Так что я снова подношу ножницы к сумке и начинаю резать. Через какое-то время я выхожу с сумкой на пристань. Там я чуть раньше видела острый нож на тележке с едой. Найдя его, просовываю лезвие в уже проделанную дыру и пытаюсь пилить. Мне слышно, как Марк в бунгало включает душ.
Я продолжаю пилить до тех пор, пока в дыру не проходит рука, затем тяну изо всех сил, разрывая прорезанную ткань. Она рвется с долгим и приятным низким звуком. Я разворачиваюсь, чтобы крикнуть об этом Марку, но он в дýше. Стоит ли мне его дождаться, чтобы взглянуть внутрь?
Нет.
Наклонив сумку над деревянным настилом, я рассматриваю ее содержимое.
И моргаю. Проходит довольно много времени.
Я думаю, что нужно позвать Марка. Но не зову. Просто смотрю.

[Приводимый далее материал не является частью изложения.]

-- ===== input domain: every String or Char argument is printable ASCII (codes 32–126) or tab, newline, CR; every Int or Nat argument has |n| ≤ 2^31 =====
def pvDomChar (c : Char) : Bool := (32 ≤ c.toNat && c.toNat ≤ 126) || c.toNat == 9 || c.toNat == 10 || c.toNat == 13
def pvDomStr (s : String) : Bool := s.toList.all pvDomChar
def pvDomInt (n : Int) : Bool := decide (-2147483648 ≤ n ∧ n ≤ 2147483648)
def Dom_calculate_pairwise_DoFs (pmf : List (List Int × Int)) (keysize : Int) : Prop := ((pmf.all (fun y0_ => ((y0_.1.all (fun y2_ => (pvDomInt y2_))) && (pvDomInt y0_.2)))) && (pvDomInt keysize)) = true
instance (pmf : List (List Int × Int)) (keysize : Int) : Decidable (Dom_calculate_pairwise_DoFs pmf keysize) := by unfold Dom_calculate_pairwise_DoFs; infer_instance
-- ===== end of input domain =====

-- B replaces A's per-z grouping of (x,y)-value sets by a counting formula over projection sets:
-- DoF = Σ_z |X_z||Y_z| − |Sx| − |Sy| + |Sz|, read off three deduplicated projections and two
-- Counters; same return value on every input A accepts (Pre_ excludes only A's IndexError inputs).

-- ===== PORT A =====
-- pmf.keys() (pmf is the association list of a Python dict; keys = first occurrences)
def pvKeys (pmf : List (List Int × Int)) : List (List Int) :=
  (PySem.Dict.ofList pmf).keys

Четыре предмета. Самый большой из них — тот, который я достаю первым. Он объемный, но куда легче, чем можно было бы предположить, глядя на его размер. Вот и выяснилось, что удерживало сумку на плаву. Бумага. Плотно упакованная бумага. А точнее, бумажные деньги. Прозрачная пластиковая вакуумная упаковка с деньгами. Американскими долларами. Они в пачках, на банковской ленте каждой из которых стоит маркировка «10 000$». Настоящие деньги. Настоящие, реальные деньги. Очень много.
Это впечатляет. На физическом уровне. Мой желудок подпрыгивает, и я бегу в ванную, но мне мешает резкая, пронзительная боль в ноге, поэтому выворачивает меня на середине пути через комнату. Я опускаюсь на четвереньки, опираюсь на пол, и рвота становится бесконтрольной. Меня рвет желчью, густой жгучей желчью. Страх становится видимым. Я со стоном пытаюсь перевести дыхание в перерывах между позывами.